Exercise
Write out, word for word, every line in the data below from the one containing "unfold Pre_in_comment; infer_instance" to the one containing "-- ===== CLAIM", both of them included.

Data to use
-- pv_equiv track=rewrite | github.com/tuhh-softsec/code2DFD | technology_specific_extractors/maven/mvn_entry.py | in_comment
-- ===== SOURCE A (Python) =====
-- def in_comment(file:list, line_nr: str) -> bool:
--     """Checks if provided line is inside a comment block in the pom.xml .
--     """
--
--     count = line_nr
--     while count >= 0:
--         if "<--" in file[count] and "-->" in file[count]:
--             return False
--         if "<--" in file[count]:
--             return True
--         if "-->" in file[count]:
--             return False
--         count -= 1
--     return False
-- ===== SOURCE B (Python) =====
-- def in_comment(file: list, line_nr: str) -> bool:
--     """Checks if provided line is inside a comment block in the pom.xml .
--     """
--
--     state = False
--     for i, line in enumerate(file):
--         if i > line_nr:
--             break
--         has_open = "<--" in line
--         has_close = "-->" in line
--         if has_open or has_close:
--             state = has_open and not has_close
--     return state
-- ===== Notes on version B (the rewrite author's own statement) =====
-- stated objective: alternative
-- what changed: Replaces A's backward while-loop with early returns by a forward enumerate pass that keeps one boolean state (the verdict of the nearest marker line seen so far), updated from two precomputed flags has_open/has_close and with only a break past line_nr.
import Mathlib
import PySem

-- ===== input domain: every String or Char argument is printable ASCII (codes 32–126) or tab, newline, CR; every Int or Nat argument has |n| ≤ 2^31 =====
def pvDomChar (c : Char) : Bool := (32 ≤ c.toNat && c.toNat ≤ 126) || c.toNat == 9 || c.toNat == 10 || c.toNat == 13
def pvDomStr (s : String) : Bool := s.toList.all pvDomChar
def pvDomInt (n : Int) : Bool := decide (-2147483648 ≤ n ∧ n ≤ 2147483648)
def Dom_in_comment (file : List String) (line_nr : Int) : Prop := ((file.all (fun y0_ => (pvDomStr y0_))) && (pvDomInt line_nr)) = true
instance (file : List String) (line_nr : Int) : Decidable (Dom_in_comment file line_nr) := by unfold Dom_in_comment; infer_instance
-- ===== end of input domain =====

-- B replaces A's backward early-return while-loop by a forward enumerate pass holding
-- one boolean state (last marker line's verdict); objective: alternative decomposition.

-- ===== PORT A =====
-- A's while-loop: count walks from line_nr down to 0, returning at the first marker
-- line.  Out-of-range indexing (IndexError) is excluded by Pre_; the .getD ""
-- default is never reached inside Pre_.
def inCommentLoopA (file : List String) (count : Int) : Bool :=
  if h : 0 ≤ count then
    let line := (PySem.List.pyGet? file count).getD ""
    if PySem.Str.isIn "<--" line && PySem.Str.isIn "-->" line then false
    else if PySem.Str.isIn "<--" line then true
    else if PySem.Str.isIn "-->" line then false
    else inCommentLoopA file (count - 1)
  else false
termination_by (count + 1).toNat
decreasing_by omega

def in_comment (file : List String) (line_nr : Int) : Bool :=
  inCommentLoopA file line_nr

-- ===== PORT B =====
-- B's 'for i, line in enumerate(file)' with a break past line_nr: structural recursion
-- over the list carrying the running index i and the state accumulator.
def inCommentLoopB (line_nr : Int) : List String → Int → Bool → Bool
  | [], _, state => state
  | line :: rest, i, state =>
      if i > line_nr then state
      else
        let hasOpen := PySem.Str.isIn "<--" line
        let hasClose := PySem.Str.isIn "-->" line
        inCommentLoopB line_nr rest (i + 1)
          (if hasOpen || hasClose then hasOpen && !hasClose else state)

def in_comment_alt (file : List String) (line_nr : Int) : Bool :=
  inCommentLoopB line_nr file 0 false

-- ===== PRECONDITION & SPEC =====
-- Pre_ excludes exactly line_nr ≥ len(file), where the Python A raises IndexError.
def Pre_in_comment (file : List String) (line_nr : Int) : Prop :=
  line_nr < (file.length : Int)
instance (file : List String) (line_nr : Int) : Decidable (Pre_in_comment file line_nr) := by
  unfold Pre_in_comment; infer_instance

def pvWitness_in_comment : List String × Int := (["<!-- start", "<-- open", "x"], 2)

def Spec_in_comment (file : List String) (line_nr : Int) (out : Bool) : Prop := out = in_comment_alt file line_nr
instance (file : List String) (line_nr : Int) (out : Bool) : Decidable (Spec_in_comment file line_nr out) := by unfold Spec_in_comment; infer_instance

-- ===== CLAIM (what is proved, stated in full; the proofs are below) =====
def Claim_equal_in_comment : Prop := ∀ (file : List String) (line_nr : Int), Dom_in_comment file line_nr → Pre_in_comment file line_nr → Spec_in_comment file line_nr (in_comment file line_nr)

-- ===== LEMMAS AND PROOFS =====

-- proof-side common form: a forward fold of B's one-step state update over a line list
def pvStep (state : Bool) (line : String) : Bool :=
  let hasOpen := PySem.Str.isIn "<--" line
  let hasClose := PySem.Str.isIn "-->" line
  if hasOpen || hasClose then hasOpen && !hasClose else state

-- B's indexed loop is the fold of pvStep over the first (line_nr - i + 1) lines
theorem loopB_eq_fold (line_nr : Int) :
    ∀ (l : List String) (i : Int) (s : Bool),
      inCommentLoopB line_nr l i s = (l.take (line_nr - i + 1).toNat).foldl pvStep s := by
  intro l
  induction l with
  | nil => intro i s; simp [inCommentLoopB]
  | cons line rest ih =>
      intro i s
      rw [inCommentLoopB]
      by_cases h : i > line_nr
      · have : (line_nr - i + 1).toNat = 0 := by omega
        simp [h, this]
      · have h1 : (line_nr - i + 1).toNat = (line_nr - (i + 1) + 1).toNat + 1 := by omega
        rw [if_neg h, h1, List.take_succ_cons, List.foldl_cons, ih]
        rfl

-- A's loop satisfies pvStep's recurrence at each nonnegative count
theorem loopA_step (file : List String) (c : Int) (h : 0 ≤ c) :
    inCommentLoopA file c = pvStep (inCommentLoopA file (c - 1))
      ((PySem.List.pyGet? file c).getD "") := by
  rw [inCommentLoopA, dif_pos h]
  unfold pvStep
  cases h1 : PySem.Str.isIn "<--" ((PySem.List.pyGet? file c).getD "") <;>
    cases h2 : PySem.Str.isIn "-->" ((PySem.List.pyGet? file c).getD "") <;>
      simp only [h1, h2] <;> simp

-- the empty line carries no marker, so pvStep leaves the state unchanged
theorem pvStep_empty (s : Bool) : pvStep s "" = s := by cases s <;> decide

-- A's backward scan from n equals the forward fold over the first n + 1 lines
theorem loopA_eq_fold (file : List String) :
    ∀ (n : Nat), inCommentLoopA file (n : Int) = (file.take (n + 1)).foldl pvStep false := by
  intro n
  induction n with
  | zero =>
      simp only [Nat.cast_zero]
      rw [loopA_step file 0 (by omega)]
      have h0 : inCommentLoopA file (0 - 1) = false := by rw [inCommentLoopA]; norm_num
      rw [h0]
      cases file with
      | nil =>
          simp [pvStep, PySem.List.pyGet?]
          decide
      | cons a l => simp [PySem.List.pyGet?, PySem.List.pyIdx?]
  | succ k ih =>
      have hs : inCommentLoopA file ((k + 1 : Nat) : Int)
          = pvStep (inCommentLoopA file ((k : Nat) : Int)) ((PySem.List.pyGet? file ((k + 1 : Nat) : Int)).getD "") := by
        have hc : ((k + 1 : Nat) : Int) - 1 = ((k : Nat) : Int) := by push_cast; ring
        have := loopA_step file ((k + 1 : Nat) : Int) (by positivity)
        rwa [hc] at this
      rw [hs, ih]
      by_cases hk : k + 1 < file.length
      · have hg : PySem.List.pyGet? file ((k + 1 : Nat) : Int) = some file[k + 1] := by
          rw [PySem.List.pyGet?_natCast]; exact List.getElem?_eq_getElem hk
        have ht : List.take (k + 1 + 1) file = List.take (k + 1) file ++ [file[k + 1]] := by
          rw [List.take_add_one]
          simp [List.getElem?_eq_getElem hk]
        rw [hg, Option.getD_some, ht, List.foldl_append, List.foldl_cons, List.foldl_nil]
      · have h1 : file.take (k + 1 + 1) = file.take (k + 1) := by
          rw [List.take_of_length_le (by omega), List.take_of_length_le (by omega)]
        have h2 : PySem.List.pyGet? file ((k + 1 : Nat) : Int) = none := by
          rw [PySem.List.pyGet?_natCast, List.getElem?_eq_none_iff]; omega
        rw [h1, h2]
        exact pvStep_empty _

-- ===== VERDICT (by name: the statements are the Claim_ definitions above) =====
theorem in_comment_spec : Claim_equal_in_comment := by
  intro file line_nr _ _
  unfold Spec_in_comment in_comment in_comment_alt
  rw [loopB_eq_fold]
  by_cases h : 0 ≤ line_nr
  · obtain ⟨n, rfl⟩ : ∃ n : Nat, line_nr = (n : Int) := ⟨line_nr.toNat, by omega⟩
    rw [loopA_eq_fold]
    have hn : ((n : Int) - 0 + 1).toNat = n + 1 := by omega
    rw [hn]
  · have h0 : (line_nr - 0 + 1).toNat = 0 := by omega
    rw [inCommentLoopA, h0]
    simp only [dif_neg h, List.take_zero, List.foldl_nil]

Written answer
  unfold Pre_in_comment; infer_instance

def pvWitness_in_comment : List String × Int := (["<!-- start", "<-- open", "x"], 2)

def Spec_in_comment (file : List String) (line_nr : Int) (out : Bool) : Prop := out = in_comment_alt file line_nr
instance (file : List String) (line_nr : Int) (out : Bool) : Decidable (Spec_in_comment file line_nr out) := by unfold Spec_in_comment; infer_instance

-- ===== CLAIM (what is proved, stated in full; the proofs are below) =====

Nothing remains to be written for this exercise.